Baraja de Grimaud según el diseño de Paul Marteau (1930)
Este hombre mayor, similar a los sabios de los cuentos de hadas, ilumina el pasado, el camino ya recorrido, el conocimiento antiguo de los hombres.
El arquetipo de El Emitaño
A pesar de estar solo en el desierto sabe todo lo que pasa en el mundo, no está alejado del mundo. Necesita estar solo para estar con el mundo porque su mente está muy abierta y lo cotidiano lo obnubila y no lo deja ver. Es extremadamente sensible, su sabiduría se centra en los afectos, está solo para que los afectos no lo inunden, pero es puro afecto. Es el conocimiento del mundo desde las emociones.
El Ermitaño es el verdadero gurú, el que no necesita que lo adulen para mantenerse vivo, está entero consigo mismo, no tiene fisuras ni dualidades.

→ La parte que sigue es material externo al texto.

-- pv_equiv track=rewrite | github.com/lan496/dsenum | dsenum/polya.py | polya_counting
-- ===== SOURCE A (Python) =====
-- from typing import List
--
-- def polya_counting(permutation_group: List[List[int]], num_color: int) -> int:
--     """
--     count the number of coloring with num_color kinds of colors and permutations
--
--     Parameters
--     ----------
--     permutation_group:
--         the i-th permutation permutation_group[i] permutes j to permutation_group[i][j]
--         for j = 0,...,len(permutation_group[0])-1
--
--     Returns
--     -------
--     cnt: int
--     """
--     cnt = 0
--     for perm in permutation_group:
--         type_of_perm = get_type_of_permutation(perm)
--         cnt += num_color ** sum(type_of_perm)
--
--     assert cnt % len(permutation_group) == 0
--     cnt //= len(permutation_group)
--     return cnt
--
-- def get_type_of_permutation(permutation: List[int]):
--     num_elements = len(permutation)
--     type_of_perm = [0 for _ in range(num_elements)]
--
--     flags = [False for _ in range(num_elements)]
--     for i in range(num_elements):
--         if flags[i]:
--             continue
--         flags[i] = True
--         pos = permutation[i]
--         cnt = 1
--         while pos != i:
--             flags[pos] = True
--             pos = permutation[pos]
--             cnt += 1
--
--         type_of_perm[cnt - 1] += 1
--
--     return type_of_perm
-- ===== SOURCE B (Python) =====
-- from typing import List
--
-- def polya_counting(permutation_group: List[List[int]], num_color: int) -> int:
--     cnt = 0
--     for perm in permutation_group:
--         # number of cycles = number of indices that are the minimum of their cycle
--         cycles = 0
--         for j in range(len(perm)):
--             pos = perm[j]
--             while pos > j:
--                 pos = perm[pos]
--             if pos == j:
--                 cycles += 1
--         cnt += num_color ** cycles
--
--     assert cnt % len(permutation_group) == 0
--     cnt //= len(permutation_group)
--     return cnt
-- ===== Notes on version B (the rewrite author's own statement) =====
-- stated objective: simpler
-- what changed: Replaces the flags array + cycle-type histogram (mark every element of each cycle, bump type_of_perm[len-1], then sum) by a stateless cycle-leader count: an index is counted iff following the permutation from it returns to it before reaching any smaller index, so no auxiliary arrays are built at all.
-- outside the precondition, e.g. on polya_counting([[-1, 0]], 2): A returns 2, B returns 1
import Mathlib
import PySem

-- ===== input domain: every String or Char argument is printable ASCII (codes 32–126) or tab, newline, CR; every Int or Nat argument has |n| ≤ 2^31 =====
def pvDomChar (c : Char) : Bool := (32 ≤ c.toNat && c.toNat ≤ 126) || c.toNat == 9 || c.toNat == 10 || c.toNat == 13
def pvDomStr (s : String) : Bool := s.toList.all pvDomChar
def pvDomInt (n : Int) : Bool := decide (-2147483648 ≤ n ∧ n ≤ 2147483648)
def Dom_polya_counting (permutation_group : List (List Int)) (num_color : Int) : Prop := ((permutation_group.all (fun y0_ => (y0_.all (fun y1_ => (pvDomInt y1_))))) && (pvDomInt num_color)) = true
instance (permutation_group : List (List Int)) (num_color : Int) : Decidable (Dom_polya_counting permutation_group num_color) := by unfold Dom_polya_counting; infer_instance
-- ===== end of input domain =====

-- B replaces A's flags array + cycle-type histogram by a stateless cycle-leader count (an index is
-- counted iff the walk from it returns before reaching a smaller index) — objective: simpler.

-- ===== PORT A =====
-- inner 'while pos != i' loop of get_type_of_permutation; fuel = len(permutation) is enough for the
-- genuine permutations Pre_ admits (a cycle has at most n elements); '.toNat' on indices is exact
-- there because all entries are nonnegative.
def pvWalkA (p : List Int) (i : Int) : Nat → List Bool → Int → Int → List Bool × Int
  | 0, flags, _, cnt => (flags, cnt)
  | fuel+1, flags, pos, cnt =>
      if pos = i then (flags, cnt)
      else pvWalkA p i fuel (flags.set pos.toNat true) (PySem.List.pyGetD p pos 0) (cnt + 1)

-- the body of get_type_of_permutation's 'for i in range(num_elements)' loop
def pvStepA (p : List Int) (st : List Bool × List Int) (i : Nat) : List Bool × List Int :=
  if st.1.getD i false then st
  else
    let flags := st.1.set i true
    let pos := PySem.List.pyGetD p (i : Int) 0
    let r := pvWalkA p (i : Int) p.length flags pos 1
    (r.1, st.2.set (r.2 - 1).toNat (st.2.getD (r.2 - 1).toNat 0 + 1))

-- get_type_of_permutation
def pvTypeOfPerm (p : List Int) : List Int :=
  ((List.range p.length).foldl (pvStepA p)
    (List.replicate p.length false, List.replicate p.length 0)).2

-- the exponent sum(type_of_perm) is a sum of nonnegative counters, so '.toNat' is exact;
-- the assert is not ported: Pre_ admits exactly the inputs on which it passes.
def polya_counting (permutation_group : List (List Int)) (num_color : Int) : Int :=
  let cnt := permutation_group.foldl
    (fun acc perm => acc + num_color ^ ((pvTypeOfPerm perm).sum.toNat)) 0
  PySem.Int.floordiv cnt (permutation_group.length)

-- ===== PORT B =====
-- inner 'while pos > j' loop of Source B; fuel = len(perm) is enough inside Pre_
def pvWalkB (p : List Int) (j : Int) : Nat → Int → Int
  | 0, pos => pos
  | fuel+1, pos => if j < pos then pvWalkB p j fuel (PySem.List.pyGetD p pos 0) else pos

def polya_counting_alt (permutation_group : List (List Int)) (num_color : Int) : Int :=
  let cnt := permutation_group.foldl
    (fun acc perm =>
      let cycles := (List.range perm.length).foldl
        (fun (cy : Int) (j : Nat) =>
          if pvWalkB perm (j : Int) perm.length (PySem.List.pyGetD perm (j : Int) 0) = (j : Int)
          then cy + 1 else cy)
        (0 : Int)
      acc + num_color ^ cycles.toNat)
    0
  PySem.Int.floordiv cnt (permutation_group.length)

-- ===== PRECONDITION & SPEC =====
-- the permutation read as a function on indices
def pvF (p : List Int) (k : Nat) : Nat := (p.getD k 0).toNat

-- 'j is the minimum of its cycle': every iterate within n steps is ≥ j
def pvMinRep (p : List Int) (j : Nat) : Bool :=
  (List.range (p.length + 1)).all (fun t => j ≤ (pvF p)^[t] j)

-- the number of cycles of a permutation = the number of cycle minima
def pvCycles (p : List Int) : Int :=
  ((List.range p.length).filter (fun j => pvMinRep p j)).length

def pvValidPerm (p : List Int) : Bool :=
  p.all (fun x => decide (0 ≤ x) && decide (x < (p.length : Int))) && decide p.Nodup

-- Pre_ restricts to the natural domain — a nonempty list of genuine permutations of 0..len-1 on
-- which the assert passes.  Outside it Python A raises (ZeroDivisionError on [], AssertionError
-- when the divisibility fails, IndexError on too-large entries) or diverges on most
-- non-permutations; on some lists with negative entries A instead returns a value via Python's
-- negative-index wraparound (an artefact of indexing flags/perm with a negative pos; see the
-- claim's cites), and those lists are excluded here as outside the function's stated domain.
def Pre_polya_counting (permutation_group : List (List Int)) (num_color : Int) : Prop :=
  permutation_group ≠ [] ∧ (∀ p ∈ permutation_group, pvValidPerm p = true) ∧
  PySem.Int.mod
    (permutation_group.foldl (fun acc perm => acc + num_color ^ (pvCycles perm).toNat) 0)
    permutation_group.length = 0
instance (permutation_group : List (List Int)) (num_color : Int) : Decidable (Pre_polya_counting permutation_group num_color) := by unfold Pre_polya_counting; infer_instance

def pvWitness_polya_counting : List (List Int) × Int := ([[1, 0], [0, 1]], 2)

def Spec_polya_counting (permutation_group : List (List Int)) (num_color : Int) (out : Int) : Prop := out = polya_counting_alt permutation_group num_color
instance (permutation_group : List (List Int)) (num_color : Int) (out : Int) : Decidable (Spec_polya_counting permutation_group num_color out) := by unfold Spec_polya_counting; infer_instance

-- ===== CLAIM (what is proved, stated in full; the proofs are below) =====
def Claim_equal_polya_counting : Prop := ∀ (permutation_group : List (List Int)) (num_color : Int), Dom_polya_counting permutation_group num_color → Pre_polya_counting permutation_group num_color → Spec_polya_counting permutation_group num_color (polya_counting permutation_group num_color)

-- ===== LEMMAS AND PROOFS =====

-- x is reachable from j by iterating the permutation
def pvInOrb (p : List Int) (j x : Nat) : Prop := ∃ s, (pvF p)^[s] j = x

A diferencia con el Papa no dirige un movimiento religioso. Está con Dios en una relación personal.
Su sabiduría está fundada en esa relación directa con Dios, sin intermediarios, donde los otros no importan, no están involucrados. La gente se acerca a él por ese conocimiento tan firme y antiguo que tiene sobre los hechos mundanos. Está solo, lejos de la gente, pero sabe todo lo que la gente necesita. Sabe porque sufre, sabe porque ama, sabe todo sin necesidad de pasar él por esa experiencia.

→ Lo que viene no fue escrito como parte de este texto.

-- pv_equiv track=rewrite | github.com/NaomiLita/bioinformatics | Project_L5/L5/ex2.py | assemble_fragments
-- ===== SOURCE A (Python) =====
-- def find_best_overlap(current_seq, fragments, used_indices):
--     best_overlap = 0
--     best_fragment = None
--     best_index = None
--
--     for i, frag in enumerate(fragments):
--         if i in used_indices:
--             continue
--         # Check decreasing overlap lengths
--         for j in range(100, 10, -1):
--             if current_seq.endswith(frag[:j]):
--                 if j > best_overlap:
--                     best_overlap = j
--                     best_fragment = frag
--                     best_index = i
--     return best_fragment, best_index, best_overlap
--
-- def assemble_fragments(seqs):
--     reconstructed = seqs[0]
--     used = {0}
--
--     while True:
--         next_frag, next_idx, overlap = find_best_overlap(reconstructed, seqs, used)
--         if next_frag is None or overlap < 10:
--             break
--         reconstructed += next_frag[overlap:]
--         used.add(next_idx)
--     return reconstructed
-- ===== SOURCE B (Python) =====
-- def assemble_fragments(seqs):
--     # Build, once, an index from fragment-prefix strings to (overlap_length, fragment_index)
--     # candidates; each greedy step then probes only the <=101 suffixes of the assembly,
--     # never rescanning the fragment list.
--     index = {}
--     for i, frag in enumerate(seqs):
--         for j in range(11, min(100, len(frag))):
--             index.setdefault(frag[:j], []).append((j, i))
--         index.setdefault(frag[:100], []).append((100, i))
--     rec = seqs[0]
--     used = {0}
--     while True:
--         best = None
--         n = len(rec)
--         for k in range(0, min(100, n) + 1):
--             for (j, i) in index.get(rec[n - k:], ()):
--                 if i not in used and (best is None or j > best[0] or (j == best[0] and i < best[1])):
--                     best = (j, i)
--         if best is None:
--             break
--         j, i = best
--         rec += seqs[i][j:]
--         used.add(i)
--     return rec
-- ===== Notes on version B (the rewrite author's own statement) =====
-- stated objective: faster
-- what changed: B builds a hash index from fragment prefixes (keyed by the prefix string) once up front; each greedy step then looks up only the at-most-101 suffixes of the current assembly in that index and takes the (overlap,-index)-lexicographic best candidate, so the per-step scan over all fragments and all 90 overlap lengths disappears.
import Mathlib
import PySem

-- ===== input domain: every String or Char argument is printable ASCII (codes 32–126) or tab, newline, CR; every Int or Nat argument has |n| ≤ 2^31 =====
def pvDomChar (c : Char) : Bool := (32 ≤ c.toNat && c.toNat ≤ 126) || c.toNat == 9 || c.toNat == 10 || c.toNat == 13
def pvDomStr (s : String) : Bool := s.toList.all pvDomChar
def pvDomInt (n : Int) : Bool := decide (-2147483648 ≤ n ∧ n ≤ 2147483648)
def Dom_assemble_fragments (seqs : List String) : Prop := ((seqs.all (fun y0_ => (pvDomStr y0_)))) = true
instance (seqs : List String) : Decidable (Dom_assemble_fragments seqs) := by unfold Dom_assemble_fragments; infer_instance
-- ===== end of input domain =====

-- B replaces A's per-step scan over all fragments × 90 overlap lengths by a prefix index built
-- once (prefix string -> (overlap, index) candidates); each step probes only the ≤ 101 suffixes
-- of the current assembly and takes the (overlap, -index)-lexicographically best candidate.

-- ===== PORT A =====
-- inner loop body of find_best_overlap: state (best_overlap, best_fragment, best_index)
def fboInner (current_seq frag : String) (i : Int) :
    (Int × Option String × Option Int) → Int → (Int × Option String × Option Int) :=
  fun t j =>
    if PySem.Str.endswith current_seq (PySem.Str.slice frag none (some j)) then
      (if t.1 < j then (j, some frag, some i) else t)
    else t

def find_best_overlap (current_seq : String) (fragments : List String)
    (used_indices : PySem.Set Int) : Option String × Option Int × Int :=
  let s := (PySem.List.enumerate fragments 0).foldl
    (fun s p =>
      if PySem.Set.contains used_indices p.1 then s
      else (PySem.List.pyRange 100 10 (-1)).foldl (fboInner current_seq p.2 p.1) s)
    (0, none, none)
  (s.2.1, s.2.2, s.1)

-- the while-loop; fuel = seqs.length is enough: every iteration marks a fresh index used
def aLoop (seqs : List String) : Nat → String → PySem.Set Int → String
  | 0, reconstructed, _ => reconstructed
  | fuel+1, reconstructed, used =>
    match find_best_overlap reconstructed seqs used with
    | (none, _, _) => reconstructed
    | (some _, none, _) => reconstructed   -- unreachable: best_fragment/best_index are assigned together
    | (some f, some i, ov) =>
      if ov < 10 then reconstructed
      else aLoop seqs fuel (reconstructed ++ PySem.Str.slice f (some ov) none) (PySem.Set.add used i)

Entiende todo lo terreno con ojos divinos. Se eleva de la inmediatez, de la demanda de lo cotidiano, de las peleas de los amantes, de los juicios, del hacer para uno y para los otros. Él no juzga a nadie, está ahí para escuchar e iluminar el camino de aquellos que se acercan para consultarlo. Es el viejo que aparece solo en el camino de los cuentos de hadas y que ayuda al héroe dándole artefactos mágicos que le darán fuerza para encontrar a su tesoro, a su amor aprisionado, y rescatarlos.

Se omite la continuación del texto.